**Work task:** Transcribe the line containing "h; simpa using h" and every line after it, exactly, through the end of the records.

**Given records:**

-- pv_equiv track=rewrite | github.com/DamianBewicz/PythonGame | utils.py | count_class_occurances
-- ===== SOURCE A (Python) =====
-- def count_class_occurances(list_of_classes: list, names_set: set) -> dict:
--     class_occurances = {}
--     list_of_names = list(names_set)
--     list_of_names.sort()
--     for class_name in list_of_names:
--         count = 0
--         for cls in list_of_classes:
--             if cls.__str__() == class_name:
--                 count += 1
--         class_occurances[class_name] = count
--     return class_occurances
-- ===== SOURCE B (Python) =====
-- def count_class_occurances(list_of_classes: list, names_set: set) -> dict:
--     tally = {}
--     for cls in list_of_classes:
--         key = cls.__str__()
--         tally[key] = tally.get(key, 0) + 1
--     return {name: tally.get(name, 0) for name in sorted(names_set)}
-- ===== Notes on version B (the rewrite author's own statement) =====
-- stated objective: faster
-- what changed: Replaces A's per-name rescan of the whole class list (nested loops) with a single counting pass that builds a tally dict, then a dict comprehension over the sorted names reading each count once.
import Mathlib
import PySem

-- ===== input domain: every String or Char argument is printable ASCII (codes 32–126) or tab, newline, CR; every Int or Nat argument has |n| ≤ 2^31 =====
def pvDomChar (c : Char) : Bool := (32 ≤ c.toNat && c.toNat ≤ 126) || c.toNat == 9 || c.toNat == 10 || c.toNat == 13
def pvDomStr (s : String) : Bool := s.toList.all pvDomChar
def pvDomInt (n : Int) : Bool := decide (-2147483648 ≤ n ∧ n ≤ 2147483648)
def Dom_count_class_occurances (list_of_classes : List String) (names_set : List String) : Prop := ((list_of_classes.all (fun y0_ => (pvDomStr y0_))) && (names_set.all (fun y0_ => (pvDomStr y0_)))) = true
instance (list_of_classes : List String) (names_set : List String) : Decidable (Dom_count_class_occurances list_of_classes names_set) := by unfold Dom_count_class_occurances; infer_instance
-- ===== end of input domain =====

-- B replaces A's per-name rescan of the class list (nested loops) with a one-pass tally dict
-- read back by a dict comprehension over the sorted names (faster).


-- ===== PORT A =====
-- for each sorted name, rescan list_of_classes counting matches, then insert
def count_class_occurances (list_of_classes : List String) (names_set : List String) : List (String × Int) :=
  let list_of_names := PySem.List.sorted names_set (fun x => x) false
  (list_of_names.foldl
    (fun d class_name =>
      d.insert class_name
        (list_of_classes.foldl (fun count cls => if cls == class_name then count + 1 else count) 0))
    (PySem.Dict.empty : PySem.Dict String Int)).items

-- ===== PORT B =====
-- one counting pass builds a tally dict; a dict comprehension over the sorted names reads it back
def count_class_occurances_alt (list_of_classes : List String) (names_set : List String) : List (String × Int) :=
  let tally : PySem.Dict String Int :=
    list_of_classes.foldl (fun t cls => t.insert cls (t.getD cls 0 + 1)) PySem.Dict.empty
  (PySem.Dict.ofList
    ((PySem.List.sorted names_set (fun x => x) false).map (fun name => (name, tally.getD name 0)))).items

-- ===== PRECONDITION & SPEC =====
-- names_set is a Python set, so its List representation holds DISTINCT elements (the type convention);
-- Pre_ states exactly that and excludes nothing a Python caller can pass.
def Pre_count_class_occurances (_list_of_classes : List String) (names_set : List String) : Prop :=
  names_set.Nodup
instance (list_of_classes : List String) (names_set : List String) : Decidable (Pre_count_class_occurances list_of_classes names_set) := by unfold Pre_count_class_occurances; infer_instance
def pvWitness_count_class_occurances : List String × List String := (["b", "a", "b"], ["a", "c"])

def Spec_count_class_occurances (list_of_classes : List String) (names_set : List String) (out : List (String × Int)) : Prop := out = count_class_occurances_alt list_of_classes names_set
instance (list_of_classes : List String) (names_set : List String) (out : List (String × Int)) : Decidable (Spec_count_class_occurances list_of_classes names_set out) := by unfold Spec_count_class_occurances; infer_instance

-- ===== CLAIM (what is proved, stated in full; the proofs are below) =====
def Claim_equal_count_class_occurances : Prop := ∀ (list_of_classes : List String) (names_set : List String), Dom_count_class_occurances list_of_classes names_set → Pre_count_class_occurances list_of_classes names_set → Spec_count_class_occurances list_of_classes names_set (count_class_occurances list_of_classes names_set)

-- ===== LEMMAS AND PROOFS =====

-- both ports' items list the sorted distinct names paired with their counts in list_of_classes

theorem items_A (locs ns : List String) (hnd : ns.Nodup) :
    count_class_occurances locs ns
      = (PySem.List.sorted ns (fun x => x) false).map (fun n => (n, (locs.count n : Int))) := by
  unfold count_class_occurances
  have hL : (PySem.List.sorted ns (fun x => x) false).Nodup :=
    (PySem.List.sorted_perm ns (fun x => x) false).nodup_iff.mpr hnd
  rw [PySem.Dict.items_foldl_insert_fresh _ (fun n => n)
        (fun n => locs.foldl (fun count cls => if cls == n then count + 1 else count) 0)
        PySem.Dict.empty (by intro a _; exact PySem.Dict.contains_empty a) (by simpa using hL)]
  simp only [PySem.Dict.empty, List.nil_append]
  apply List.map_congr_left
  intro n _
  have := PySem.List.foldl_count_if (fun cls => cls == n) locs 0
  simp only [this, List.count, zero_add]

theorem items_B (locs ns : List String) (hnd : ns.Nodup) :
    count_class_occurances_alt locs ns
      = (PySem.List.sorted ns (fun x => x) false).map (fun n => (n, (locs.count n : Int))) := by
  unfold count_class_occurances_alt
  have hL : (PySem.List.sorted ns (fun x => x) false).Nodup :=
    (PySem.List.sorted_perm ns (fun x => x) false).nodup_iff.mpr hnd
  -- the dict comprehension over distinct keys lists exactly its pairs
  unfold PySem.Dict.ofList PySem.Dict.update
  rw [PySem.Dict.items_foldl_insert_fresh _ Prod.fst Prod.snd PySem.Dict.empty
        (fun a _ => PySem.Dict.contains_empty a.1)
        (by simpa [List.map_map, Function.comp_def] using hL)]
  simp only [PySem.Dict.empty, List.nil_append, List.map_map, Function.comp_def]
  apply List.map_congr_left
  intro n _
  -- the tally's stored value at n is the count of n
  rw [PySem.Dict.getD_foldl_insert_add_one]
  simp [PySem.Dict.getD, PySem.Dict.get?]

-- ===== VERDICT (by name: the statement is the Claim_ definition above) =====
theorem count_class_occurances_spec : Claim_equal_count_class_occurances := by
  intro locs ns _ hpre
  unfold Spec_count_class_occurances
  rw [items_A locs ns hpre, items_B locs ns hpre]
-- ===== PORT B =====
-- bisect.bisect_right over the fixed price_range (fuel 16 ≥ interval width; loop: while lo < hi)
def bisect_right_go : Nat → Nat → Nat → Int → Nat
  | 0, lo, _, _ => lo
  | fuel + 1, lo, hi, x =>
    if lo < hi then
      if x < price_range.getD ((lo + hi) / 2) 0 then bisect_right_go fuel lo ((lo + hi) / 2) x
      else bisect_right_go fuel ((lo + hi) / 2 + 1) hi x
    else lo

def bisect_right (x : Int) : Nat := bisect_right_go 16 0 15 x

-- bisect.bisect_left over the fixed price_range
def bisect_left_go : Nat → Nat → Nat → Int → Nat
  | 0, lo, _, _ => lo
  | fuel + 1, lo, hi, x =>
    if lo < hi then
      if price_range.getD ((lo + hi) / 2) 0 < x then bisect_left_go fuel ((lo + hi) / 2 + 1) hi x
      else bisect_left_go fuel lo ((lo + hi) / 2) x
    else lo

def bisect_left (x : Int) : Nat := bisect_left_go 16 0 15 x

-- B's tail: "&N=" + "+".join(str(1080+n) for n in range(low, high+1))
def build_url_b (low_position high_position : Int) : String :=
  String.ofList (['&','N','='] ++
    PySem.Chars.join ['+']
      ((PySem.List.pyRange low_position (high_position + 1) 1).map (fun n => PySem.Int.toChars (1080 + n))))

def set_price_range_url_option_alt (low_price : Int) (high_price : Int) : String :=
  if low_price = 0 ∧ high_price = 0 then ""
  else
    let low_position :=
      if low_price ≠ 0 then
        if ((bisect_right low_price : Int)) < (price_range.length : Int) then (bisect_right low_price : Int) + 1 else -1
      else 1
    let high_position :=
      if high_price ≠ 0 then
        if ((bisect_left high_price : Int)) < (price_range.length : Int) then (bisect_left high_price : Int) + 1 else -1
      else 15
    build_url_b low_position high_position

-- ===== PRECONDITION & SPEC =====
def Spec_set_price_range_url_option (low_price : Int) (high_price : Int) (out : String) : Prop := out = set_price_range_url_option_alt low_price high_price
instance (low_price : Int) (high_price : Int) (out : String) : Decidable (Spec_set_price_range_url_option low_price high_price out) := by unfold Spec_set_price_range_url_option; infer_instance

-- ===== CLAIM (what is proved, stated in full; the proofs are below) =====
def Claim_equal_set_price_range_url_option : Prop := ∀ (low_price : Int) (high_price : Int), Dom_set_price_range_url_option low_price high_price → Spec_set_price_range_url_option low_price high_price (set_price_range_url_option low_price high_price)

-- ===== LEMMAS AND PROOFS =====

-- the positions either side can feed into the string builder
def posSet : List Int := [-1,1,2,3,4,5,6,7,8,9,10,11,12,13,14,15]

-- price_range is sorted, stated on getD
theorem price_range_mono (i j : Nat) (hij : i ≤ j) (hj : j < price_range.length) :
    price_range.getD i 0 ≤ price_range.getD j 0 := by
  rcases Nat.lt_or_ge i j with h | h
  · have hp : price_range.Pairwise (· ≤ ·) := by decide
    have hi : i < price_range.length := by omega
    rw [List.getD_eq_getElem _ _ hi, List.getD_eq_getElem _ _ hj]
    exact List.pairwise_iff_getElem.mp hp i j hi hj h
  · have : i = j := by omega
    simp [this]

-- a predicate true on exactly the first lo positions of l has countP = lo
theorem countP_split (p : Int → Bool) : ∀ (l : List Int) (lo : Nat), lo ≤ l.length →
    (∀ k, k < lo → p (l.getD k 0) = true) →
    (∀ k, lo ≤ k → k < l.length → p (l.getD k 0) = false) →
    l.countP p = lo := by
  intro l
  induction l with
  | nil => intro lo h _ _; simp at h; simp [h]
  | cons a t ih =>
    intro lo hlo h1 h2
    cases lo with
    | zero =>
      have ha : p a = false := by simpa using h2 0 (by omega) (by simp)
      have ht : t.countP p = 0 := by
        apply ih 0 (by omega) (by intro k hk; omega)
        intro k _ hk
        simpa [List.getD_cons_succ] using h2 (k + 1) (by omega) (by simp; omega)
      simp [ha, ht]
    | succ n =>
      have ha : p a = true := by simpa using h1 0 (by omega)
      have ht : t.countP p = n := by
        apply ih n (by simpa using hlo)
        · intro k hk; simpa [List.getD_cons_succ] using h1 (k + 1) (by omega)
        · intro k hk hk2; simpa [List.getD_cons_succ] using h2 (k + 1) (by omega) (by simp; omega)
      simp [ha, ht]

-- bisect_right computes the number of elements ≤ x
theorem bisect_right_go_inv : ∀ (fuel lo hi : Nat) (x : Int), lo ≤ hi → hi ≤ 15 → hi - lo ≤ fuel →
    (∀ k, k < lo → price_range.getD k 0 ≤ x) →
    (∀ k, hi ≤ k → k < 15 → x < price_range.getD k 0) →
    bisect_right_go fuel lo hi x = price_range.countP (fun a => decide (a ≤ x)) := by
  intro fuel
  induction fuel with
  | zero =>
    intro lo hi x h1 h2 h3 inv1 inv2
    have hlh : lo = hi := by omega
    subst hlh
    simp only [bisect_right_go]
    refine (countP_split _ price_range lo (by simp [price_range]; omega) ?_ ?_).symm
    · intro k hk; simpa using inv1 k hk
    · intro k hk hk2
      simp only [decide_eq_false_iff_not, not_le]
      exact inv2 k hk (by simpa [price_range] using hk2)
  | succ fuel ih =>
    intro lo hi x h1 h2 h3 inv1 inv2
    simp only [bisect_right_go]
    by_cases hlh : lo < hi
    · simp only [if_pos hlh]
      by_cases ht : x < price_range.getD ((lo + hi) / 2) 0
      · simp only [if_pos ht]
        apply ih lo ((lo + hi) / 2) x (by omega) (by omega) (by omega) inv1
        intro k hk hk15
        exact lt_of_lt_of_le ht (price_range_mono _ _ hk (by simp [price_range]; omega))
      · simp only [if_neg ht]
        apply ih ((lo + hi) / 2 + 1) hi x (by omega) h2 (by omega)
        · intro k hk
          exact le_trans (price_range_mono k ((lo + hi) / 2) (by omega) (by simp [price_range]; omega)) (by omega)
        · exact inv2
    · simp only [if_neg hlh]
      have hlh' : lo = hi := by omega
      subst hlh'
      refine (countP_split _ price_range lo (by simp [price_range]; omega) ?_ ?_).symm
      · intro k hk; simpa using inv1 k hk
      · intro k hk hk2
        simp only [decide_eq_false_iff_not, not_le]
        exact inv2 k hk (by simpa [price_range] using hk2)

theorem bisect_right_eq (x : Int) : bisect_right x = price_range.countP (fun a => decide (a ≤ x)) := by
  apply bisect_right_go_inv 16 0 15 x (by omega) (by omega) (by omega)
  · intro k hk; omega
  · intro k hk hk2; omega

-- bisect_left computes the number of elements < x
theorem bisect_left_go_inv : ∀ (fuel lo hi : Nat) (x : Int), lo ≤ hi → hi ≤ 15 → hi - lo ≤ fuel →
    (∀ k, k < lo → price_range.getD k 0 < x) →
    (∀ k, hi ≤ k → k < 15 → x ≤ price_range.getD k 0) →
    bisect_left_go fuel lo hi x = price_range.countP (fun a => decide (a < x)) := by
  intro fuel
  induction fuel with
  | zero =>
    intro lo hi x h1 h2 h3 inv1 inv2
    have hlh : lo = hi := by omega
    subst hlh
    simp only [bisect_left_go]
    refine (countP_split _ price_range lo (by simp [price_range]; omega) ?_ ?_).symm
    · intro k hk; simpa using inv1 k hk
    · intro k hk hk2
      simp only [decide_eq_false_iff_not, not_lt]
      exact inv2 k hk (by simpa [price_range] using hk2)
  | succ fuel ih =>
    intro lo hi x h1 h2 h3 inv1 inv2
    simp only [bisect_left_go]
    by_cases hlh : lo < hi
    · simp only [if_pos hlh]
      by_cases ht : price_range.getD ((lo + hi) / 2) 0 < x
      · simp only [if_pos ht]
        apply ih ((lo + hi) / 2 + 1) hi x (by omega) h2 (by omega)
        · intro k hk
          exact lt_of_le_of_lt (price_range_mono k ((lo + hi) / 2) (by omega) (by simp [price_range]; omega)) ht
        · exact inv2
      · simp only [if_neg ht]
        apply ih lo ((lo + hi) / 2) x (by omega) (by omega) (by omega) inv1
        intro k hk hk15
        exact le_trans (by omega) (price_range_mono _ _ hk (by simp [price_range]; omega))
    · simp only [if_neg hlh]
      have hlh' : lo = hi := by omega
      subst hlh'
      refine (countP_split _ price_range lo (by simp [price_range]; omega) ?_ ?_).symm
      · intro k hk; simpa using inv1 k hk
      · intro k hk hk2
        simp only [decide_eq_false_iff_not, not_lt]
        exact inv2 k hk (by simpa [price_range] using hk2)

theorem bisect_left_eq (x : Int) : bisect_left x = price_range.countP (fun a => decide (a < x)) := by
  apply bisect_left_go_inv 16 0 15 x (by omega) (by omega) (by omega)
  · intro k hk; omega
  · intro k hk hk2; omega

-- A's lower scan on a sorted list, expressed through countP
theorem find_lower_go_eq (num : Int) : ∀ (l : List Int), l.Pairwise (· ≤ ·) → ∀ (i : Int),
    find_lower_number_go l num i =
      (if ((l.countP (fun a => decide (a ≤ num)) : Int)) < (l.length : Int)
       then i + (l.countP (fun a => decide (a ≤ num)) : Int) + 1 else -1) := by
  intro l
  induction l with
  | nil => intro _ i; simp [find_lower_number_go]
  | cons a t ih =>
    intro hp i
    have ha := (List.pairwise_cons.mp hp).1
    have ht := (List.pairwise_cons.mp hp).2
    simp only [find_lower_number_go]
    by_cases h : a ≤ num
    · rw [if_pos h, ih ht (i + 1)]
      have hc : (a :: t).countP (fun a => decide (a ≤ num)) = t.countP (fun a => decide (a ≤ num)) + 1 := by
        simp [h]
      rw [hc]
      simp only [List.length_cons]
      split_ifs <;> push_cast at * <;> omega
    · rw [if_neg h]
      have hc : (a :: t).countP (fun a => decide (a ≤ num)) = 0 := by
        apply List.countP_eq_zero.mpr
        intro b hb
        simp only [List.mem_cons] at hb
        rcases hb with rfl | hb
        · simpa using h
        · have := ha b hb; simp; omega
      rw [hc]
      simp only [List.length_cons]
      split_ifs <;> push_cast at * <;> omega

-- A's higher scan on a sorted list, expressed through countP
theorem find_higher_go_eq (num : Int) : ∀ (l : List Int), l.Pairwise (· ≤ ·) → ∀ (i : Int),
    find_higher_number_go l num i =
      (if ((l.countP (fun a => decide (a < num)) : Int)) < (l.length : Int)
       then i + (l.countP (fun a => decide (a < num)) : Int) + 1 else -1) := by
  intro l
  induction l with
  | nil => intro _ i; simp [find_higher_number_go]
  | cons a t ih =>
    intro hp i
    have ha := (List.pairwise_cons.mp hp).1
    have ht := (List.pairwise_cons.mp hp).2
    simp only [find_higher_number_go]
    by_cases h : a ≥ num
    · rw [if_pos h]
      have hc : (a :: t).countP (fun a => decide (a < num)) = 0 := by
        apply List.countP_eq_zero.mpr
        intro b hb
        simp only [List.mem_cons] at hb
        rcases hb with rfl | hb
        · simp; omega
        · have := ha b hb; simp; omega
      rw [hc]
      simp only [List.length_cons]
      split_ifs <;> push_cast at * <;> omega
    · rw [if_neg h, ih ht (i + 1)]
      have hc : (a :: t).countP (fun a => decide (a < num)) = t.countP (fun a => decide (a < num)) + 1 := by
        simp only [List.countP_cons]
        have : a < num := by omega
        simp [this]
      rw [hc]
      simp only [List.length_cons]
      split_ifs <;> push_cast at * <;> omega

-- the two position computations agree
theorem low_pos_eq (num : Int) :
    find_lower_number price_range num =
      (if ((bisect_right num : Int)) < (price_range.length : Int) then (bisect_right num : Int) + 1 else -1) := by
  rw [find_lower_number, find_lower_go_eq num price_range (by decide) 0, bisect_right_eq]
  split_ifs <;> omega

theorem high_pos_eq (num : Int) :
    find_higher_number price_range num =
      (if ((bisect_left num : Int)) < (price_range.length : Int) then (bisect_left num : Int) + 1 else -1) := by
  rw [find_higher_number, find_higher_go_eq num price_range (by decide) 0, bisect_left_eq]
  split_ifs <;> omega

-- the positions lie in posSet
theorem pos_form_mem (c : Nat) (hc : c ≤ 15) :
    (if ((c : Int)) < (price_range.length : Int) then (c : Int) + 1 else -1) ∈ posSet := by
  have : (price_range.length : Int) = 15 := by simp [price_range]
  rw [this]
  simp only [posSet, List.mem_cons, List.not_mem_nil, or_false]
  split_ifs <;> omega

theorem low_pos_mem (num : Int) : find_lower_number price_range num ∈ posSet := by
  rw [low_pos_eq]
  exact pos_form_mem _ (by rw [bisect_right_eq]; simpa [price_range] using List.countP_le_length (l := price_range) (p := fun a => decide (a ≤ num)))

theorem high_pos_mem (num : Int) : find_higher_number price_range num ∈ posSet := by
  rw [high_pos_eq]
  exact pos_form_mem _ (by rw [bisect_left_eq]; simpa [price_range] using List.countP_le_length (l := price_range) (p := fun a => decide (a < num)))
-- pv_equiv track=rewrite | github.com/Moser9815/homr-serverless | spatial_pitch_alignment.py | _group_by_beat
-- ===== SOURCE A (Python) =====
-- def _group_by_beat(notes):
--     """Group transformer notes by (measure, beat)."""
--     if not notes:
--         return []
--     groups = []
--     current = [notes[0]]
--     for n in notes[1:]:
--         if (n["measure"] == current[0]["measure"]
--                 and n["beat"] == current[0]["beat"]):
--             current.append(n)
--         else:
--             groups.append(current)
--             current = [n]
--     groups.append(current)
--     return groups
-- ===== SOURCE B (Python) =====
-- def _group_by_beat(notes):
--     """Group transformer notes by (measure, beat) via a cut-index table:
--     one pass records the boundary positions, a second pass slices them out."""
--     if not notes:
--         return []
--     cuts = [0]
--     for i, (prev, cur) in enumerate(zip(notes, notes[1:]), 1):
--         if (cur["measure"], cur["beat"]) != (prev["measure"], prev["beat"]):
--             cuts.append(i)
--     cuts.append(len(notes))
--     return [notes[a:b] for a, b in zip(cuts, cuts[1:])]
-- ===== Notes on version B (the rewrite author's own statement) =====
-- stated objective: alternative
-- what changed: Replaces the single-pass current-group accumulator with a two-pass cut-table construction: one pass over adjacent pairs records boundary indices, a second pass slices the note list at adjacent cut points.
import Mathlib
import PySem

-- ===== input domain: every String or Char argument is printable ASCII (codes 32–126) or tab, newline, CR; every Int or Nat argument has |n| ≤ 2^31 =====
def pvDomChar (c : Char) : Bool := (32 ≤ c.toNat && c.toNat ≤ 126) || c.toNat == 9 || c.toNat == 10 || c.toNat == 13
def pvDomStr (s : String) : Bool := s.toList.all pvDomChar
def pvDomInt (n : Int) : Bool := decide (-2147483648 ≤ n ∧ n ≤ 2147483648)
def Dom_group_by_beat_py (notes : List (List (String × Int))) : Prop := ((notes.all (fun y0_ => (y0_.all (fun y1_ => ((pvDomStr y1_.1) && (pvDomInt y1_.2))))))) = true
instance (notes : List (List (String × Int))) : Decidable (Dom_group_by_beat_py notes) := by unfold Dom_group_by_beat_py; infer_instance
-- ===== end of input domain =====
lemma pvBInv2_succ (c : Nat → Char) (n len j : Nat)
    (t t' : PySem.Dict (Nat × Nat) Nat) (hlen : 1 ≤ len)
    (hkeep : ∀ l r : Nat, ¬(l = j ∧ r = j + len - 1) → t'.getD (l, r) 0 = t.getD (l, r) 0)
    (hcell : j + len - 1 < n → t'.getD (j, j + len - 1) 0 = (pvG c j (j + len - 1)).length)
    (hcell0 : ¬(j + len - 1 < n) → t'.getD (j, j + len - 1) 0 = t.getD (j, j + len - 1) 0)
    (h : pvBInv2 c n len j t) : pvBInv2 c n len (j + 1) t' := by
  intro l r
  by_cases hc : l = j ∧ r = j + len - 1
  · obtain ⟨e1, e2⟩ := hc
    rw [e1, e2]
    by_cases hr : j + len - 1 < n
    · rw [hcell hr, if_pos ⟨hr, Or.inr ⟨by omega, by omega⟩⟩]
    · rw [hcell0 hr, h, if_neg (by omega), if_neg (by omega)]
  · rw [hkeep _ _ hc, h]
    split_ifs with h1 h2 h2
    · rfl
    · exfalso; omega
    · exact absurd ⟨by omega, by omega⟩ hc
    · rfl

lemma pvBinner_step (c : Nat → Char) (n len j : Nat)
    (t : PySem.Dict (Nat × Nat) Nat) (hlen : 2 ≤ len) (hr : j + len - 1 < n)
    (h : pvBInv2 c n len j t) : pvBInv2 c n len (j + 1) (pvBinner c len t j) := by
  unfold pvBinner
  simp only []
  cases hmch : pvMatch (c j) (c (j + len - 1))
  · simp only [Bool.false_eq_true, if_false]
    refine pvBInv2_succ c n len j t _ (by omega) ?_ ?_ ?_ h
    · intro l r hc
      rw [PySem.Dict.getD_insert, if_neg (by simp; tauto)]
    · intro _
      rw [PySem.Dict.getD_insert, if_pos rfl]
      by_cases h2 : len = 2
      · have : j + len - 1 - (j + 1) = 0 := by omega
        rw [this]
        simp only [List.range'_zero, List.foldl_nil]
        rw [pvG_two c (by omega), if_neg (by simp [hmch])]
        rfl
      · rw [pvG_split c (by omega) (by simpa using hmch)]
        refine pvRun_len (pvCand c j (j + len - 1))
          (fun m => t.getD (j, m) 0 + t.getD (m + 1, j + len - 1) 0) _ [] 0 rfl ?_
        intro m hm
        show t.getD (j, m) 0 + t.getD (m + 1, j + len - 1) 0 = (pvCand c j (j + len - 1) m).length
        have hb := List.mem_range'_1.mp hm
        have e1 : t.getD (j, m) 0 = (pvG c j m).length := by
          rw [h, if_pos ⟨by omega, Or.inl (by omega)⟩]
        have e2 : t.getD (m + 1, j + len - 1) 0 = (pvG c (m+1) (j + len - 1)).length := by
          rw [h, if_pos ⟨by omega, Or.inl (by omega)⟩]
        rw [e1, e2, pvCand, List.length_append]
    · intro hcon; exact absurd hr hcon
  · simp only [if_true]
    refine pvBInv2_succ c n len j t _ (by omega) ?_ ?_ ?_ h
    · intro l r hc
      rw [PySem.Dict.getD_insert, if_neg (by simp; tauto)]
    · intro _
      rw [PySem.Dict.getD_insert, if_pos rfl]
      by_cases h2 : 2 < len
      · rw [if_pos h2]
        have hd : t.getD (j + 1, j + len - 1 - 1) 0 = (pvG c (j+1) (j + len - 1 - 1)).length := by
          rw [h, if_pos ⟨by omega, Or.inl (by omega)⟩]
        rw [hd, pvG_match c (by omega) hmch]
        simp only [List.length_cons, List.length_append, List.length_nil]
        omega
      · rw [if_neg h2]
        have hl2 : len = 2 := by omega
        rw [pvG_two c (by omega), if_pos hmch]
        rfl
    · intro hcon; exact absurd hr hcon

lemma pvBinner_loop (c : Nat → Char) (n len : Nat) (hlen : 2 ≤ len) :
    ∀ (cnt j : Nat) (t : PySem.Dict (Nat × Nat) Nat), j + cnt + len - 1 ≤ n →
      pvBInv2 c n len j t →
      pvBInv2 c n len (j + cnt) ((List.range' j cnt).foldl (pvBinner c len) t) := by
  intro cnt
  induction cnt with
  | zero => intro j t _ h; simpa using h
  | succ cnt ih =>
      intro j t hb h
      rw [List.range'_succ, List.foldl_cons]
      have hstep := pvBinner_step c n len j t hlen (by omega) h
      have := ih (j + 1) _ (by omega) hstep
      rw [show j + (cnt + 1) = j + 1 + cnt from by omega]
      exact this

**Task response:**
  | zero => intro j t _ h; simpa using h
  | succ cnt ih =>
      intro j t hb h
      rw [List.range'_succ, List.foldl_cons]
      have hstep := pvBinner_step c n len j t hlen (by omega) h
      have := ih (j + 1) _ (by omega) hstep
      rw [show j + (cnt + 1) = j + 1 + cnt from by omega]
      exact this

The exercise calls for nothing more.